United States Patent |
RE34,435 |
Warren , et al. |
November 9, 1993 |
Whirl resistant bit
Abstract
A whirl resistant drill bit is disclosed for use in rotary
drilling. The drill bit includes a generally cylindrical bit body
with a plurality of cutting elements extending out from a lower end
surface. The cutter elements are grouped in sets such that a first
set of cutters are disposed at substantially an equal radius from a
center of the bit body to create a groove in the material being
drilled.
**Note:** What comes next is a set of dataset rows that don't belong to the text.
-- pv_equiv track=rewrite | github.com/981377660LMT/algorithm-study | 6_tree/树的性质/树的欧拉路径/最小表示法-括号树-树的欧拉路径/minLexEulerTour.py | minLexEulerTour01
-- ===== SOURCE A (Python) =====
-- from collections import deque
-- from typing import Deque, List
--
-- def minLexEulerTour01(tree: List[List[int]]) -> List[int]:
--     """返回树的长为2*n的01欧拉序列,其中n为节点数.
--     0表示进入子树,1表示返回父节点.
--     """
--
--     def dfs(cur: int, pre: int) -> Deque[int]:
--         sub = sorted([dfs(next, cur) for next in tree[cur] if next != pre])
--         res = deque()
--         for d in sub:
--             if len(res) > len(d):
--                 while d:
--                     res.append(d.popleft())
--             else:
--                 res, d = d, res
--                 while d:
--                     res.appendleft(d.pop())
--         res.appendleft(0)
--         res.append(1)
--         return res
--
--     res = dfs(0, -1)
--     return list(res)
-- ===== SOURCE B (Python) =====
-- from typing import List
--
-- def minLexEulerTour01(tree: List[List[int]]) -> List[int]:
--     """返回树的长为2*n的01欧拉序列,其中n为节点数.
--     0表示进入子树,1表示返回父节点.
--     """
--
--     def dfs(cur: int, pre: int) -> List[int]:
--         out = [0]
--         for sub in sorted(dfs(next, cur) for next in tree[cur] if next != pre):
--             out += sub
--         out.append(1)
--         return out
--
--     return dfs(0, -1)
-- ===== Notes on version B (the rewrite author's own statement) =====
-- stated objective: simpler
-- what changed: B drops the deque-based small-to-large merge loop entirely: each node just concatenates its sorted child subtour lists into one plain list ([0] + joined children + [1]); Pre_ admits exactly the inputs on which A's parent-excluding DFS terminates (outside it A raises IndexError or RecursionError).
import Mathlib
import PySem

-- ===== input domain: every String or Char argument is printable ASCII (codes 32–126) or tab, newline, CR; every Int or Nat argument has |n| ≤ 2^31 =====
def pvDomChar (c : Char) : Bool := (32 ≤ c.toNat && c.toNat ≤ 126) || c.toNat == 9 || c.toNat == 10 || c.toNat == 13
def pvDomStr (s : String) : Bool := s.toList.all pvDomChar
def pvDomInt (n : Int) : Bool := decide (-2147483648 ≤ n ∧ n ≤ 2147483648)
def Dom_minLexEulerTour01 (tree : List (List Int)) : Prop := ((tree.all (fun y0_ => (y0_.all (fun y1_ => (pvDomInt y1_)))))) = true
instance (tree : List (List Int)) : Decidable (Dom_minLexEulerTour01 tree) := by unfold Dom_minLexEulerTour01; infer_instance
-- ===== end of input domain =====

-- B replaces A's deque small-to-large merge loop by plain concatenation of the sorted child
-- subtours into one list (objective: simpler); equal return value on every input admitted by Pre_.

-- ===== PORT A =====
-- recursion fuel: the parent-excluding DFS touches at most 2*(#edge entries)+1 distinct
-- (parent, node) states (each node index may also appear as its negative alias), so this
-- fuel is never exhausted on inputs satisfying Pre_ below (both ports use the same fuel)
def pvFuel (tree : List (List Int)) : Nat := 2 * tree.flatten.length + 3

-- `while d: res.append(d.popleft())`
def pvA_drainFront (res d : List Int) : List Int :=
  match d with
  | [] => res
  | x :: rest => pvA_drainFront (res ++ [x]) rest

-- `while d: res.appendleft(d.pop())`
def pvA_drainBack (res d : List Int) : List Int :=
  if h : d = [] then res
  else pvA_drainBack (d.getLast h :: res) d.dropLast
termination_by d.length
decreasing_by have := List.length_pos_of_ne_nil h; simp [List.length_dropLast]; omega

def pvA_dfs (tree : List (List Int)) : Nat → Int → Int → List Int
  | 0, _, _ => []
  | fuel + 1, cur, pre =>
    let sub := PySem.List.sorted
      (((PySem.List.pyGetD tree cur []).filter (fun next => next != pre)).map
        (fun next => pvA_dfs tree fuel next cur)) (fun x => x) false
    let res := sub.foldl
      (fun res d => if res.length > d.length then pvA_drainFront res d else pvA_drainBack d res)
      ([] : List Int)
    0 :: (res ++ [1])

def minLexEulerTour01 (tree : List (List Int)) : List Int :=
  pvA_dfs tree (pvFuel tree) 0 (-1)

-- ===== PORT B =====
def pvB_dfs (tree : List (List Int)) : Nat → Int → Int → List Int
  | 0, _, _ => []
  | fuel + 1, cur, pre =>
    let subs := PySem.List.sorted
      (((PySem.List.pyGetD tree cur []).filter (fun next => next != pre)).map
        (fun next => pvB_dfs tree fuel next cur)) (fun x => x) false
    (subs.foldl (fun out sub => out ++ sub) [0]) ++ [1]

def minLexEulerTour01_alt (tree : List (List Int)) : List Int :=
  pvB_dfs tree (pvFuel tree) 0 (-1)

-- ===== PRECONDITION & SPEC =====
def pvValidIdx (n : Nat) (i : Int) : Bool := decide (-(n : Int) ≤ i ∧ i < (n : Int))

-- the (parent, node) successor states of one DFS state, exactly A's child filter
def pvStep (tree : List (List Int)) (s : Int × Int) : List (Int × Int) :=
  ((PySem.List.pyGetD tree s.2 []).filter (fun x => x != s.1)).map (fun x => (s.2, x))

-- the distinct DFS states first reached after exactly k steps from the root state (-1, 0)
def pvFrontier (tree : List (List Int)) : Nat → List (Int × Int)
  | 0 => [((-1 : Int), (0 : Int))]
  | k + 1 => PySem.List.dedup ((pvFrontier tree k).flatMap (pvStep tree))

-- Pre_ holds exactly when A's parent-excluding DFS from node 0 returns: every reachable node
-- index is a valid Python index of `tree`, and the walk frontier dies out (no reachable cycle
-- of states); outside Pre_ the Python A raises IndexError or RecursionError.
def Pre_minLexEulerTour01 (tree : List (List Int)) : Prop :=
  tree ≠ [] ∧
  (∀ k < pvFuel tree, ∀ s ∈ pvFrontier tree k, pvValidIdx tree.length s.2 = true) ∧
  pvFrontier tree (pvFuel tree) = []

instance (tree : List (List Int)) : Decidable (Pre_minLexEulerTour01 tree) := by
  unfold Pre_minLexEulerTour01; infer_instance

def pvWitness_minLexEulerTour01 : List (List Int) := [[1, 2], [0], [0]]

def Spec_minLexEulerTour01 (tree : List (List Int)) (out : List Int) : Prop := out = minLexEulerTour01_alt tree
instance (tree : List (List Int)) (out : List Int) : Decidable (Spec_minLexEulerTour01 tree out) := by unfold Spec_minLexEulerTour01; infer_instance

-- ===== CLAIM (what is proved, stated in full; the proofs are below) =====
def Claim_equal_minLexEulerTour01 : Prop := ∀ (tree : List (List Int)), Dom_minLexEulerTour01 tree → Pre_minLexEulerTour01 tree → Spec_minLexEulerTour01 tree (minLexEulerTour01 tree)

-- ===== LEMMAS AND PROOFS =====
lemma pvA_drainFront_eq (d res : List Int) : pvA_drainFront res d = res ++ d := by
  induction d generalizing res with
  | nil => simp [pvA_drainFront]
  | cons x rest ih => simp [pvA_drainFront, ih]

lemma pvA_drainBack_eq (d res : List Int) : pvA_drainBack res d = d ++ res := by
  induction d using List.reverseRecOn generalizing res with
  | nil => rw [pvA_drainBack.eq_def]; simp
  | append_singleton xs x ih =>
    rw [pvA_drainBack.eq_def]
    simp [ih]

lemma pvMerge_foldl_eq (L : List (List Int)) (init : List Int) :
    L.foldl
      (fun res d => if res.length > d.length then pvA_drainFront res d else pvA_drainBack d res)
      init = L.foldl (fun r d => r ++ d) init := by
  induction L generalizing init with
  | nil => rfl
  | cons x xs ih => simp [List.foldl_cons, pvA_drainFront_eq, pvA_drainBack_eq]

lemma pvFoldl_append_init (L : List (List Int)) (a b : List Int) :
    L.foldl (fun r d => r ++ d) (a ++ b) = a ++ L.foldl (fun r d => r ++ d) b := by
  induction L generalizing b with
  | nil => simp
  | cons x xs ih => simp [List.foldl_cons, List.append_assoc, ih]

lemma pvDfs_eq (tree : List (List Int)) :
    ∀ fuel cur pre, pvA_dfs tree fuel cur pre = pvB_dfs tree fuel cur pre := by
  intro fuel
  induction fuel with
  | zero => intro cur pre; rfl
  | succ f ih =>
    intro cur pre
    simp only [pvA_dfs, pvB_dfs]
    have hmap : (fun next => pvA_dfs tree f next cur) = (fun next => pvB_dfs tree f next cur) :=
      funext (fun n => ih n cur)
    rw [hmap, pvMerge_foldl_eq]
    have h := pvFoldl_append_init
      (PySem.List.sorted
        (((PySem.List.pyGetD tree cur []).filter (fun next => next != pre)).map
          (fun next => pvB_dfs tree f next cur)) (fun x => x) false) [0] []
    simp only [List.append_nil] at h
    rw [h]
    simp

-- ===== VERDICT (by name: the statement is the Claim_ definition above) =====
theorem minLexEulerTour01_spec : Claim_equal_minLexEulerTour01 := by
  intro tree _ _
  unfold Spec_minLexEulerTour01 minLexEulerTour01 minLexEulerTour01_alt
  exact pvDfs_eq tree _ _ _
A second set of cutters is connected to the lower end
surface with each cutter therein in overlapping radial relationship
with each other and extending a maximum distance from the lower end
surface less than that of the first set of cutters. At least one
cutter of the second set is in overlapping radial relationship with
at least one of the cutters within the first set of cutters. This
cutter arrangement causes the drill bit to cut grooves within the
formation material that tends to prevent destructive bit whirl.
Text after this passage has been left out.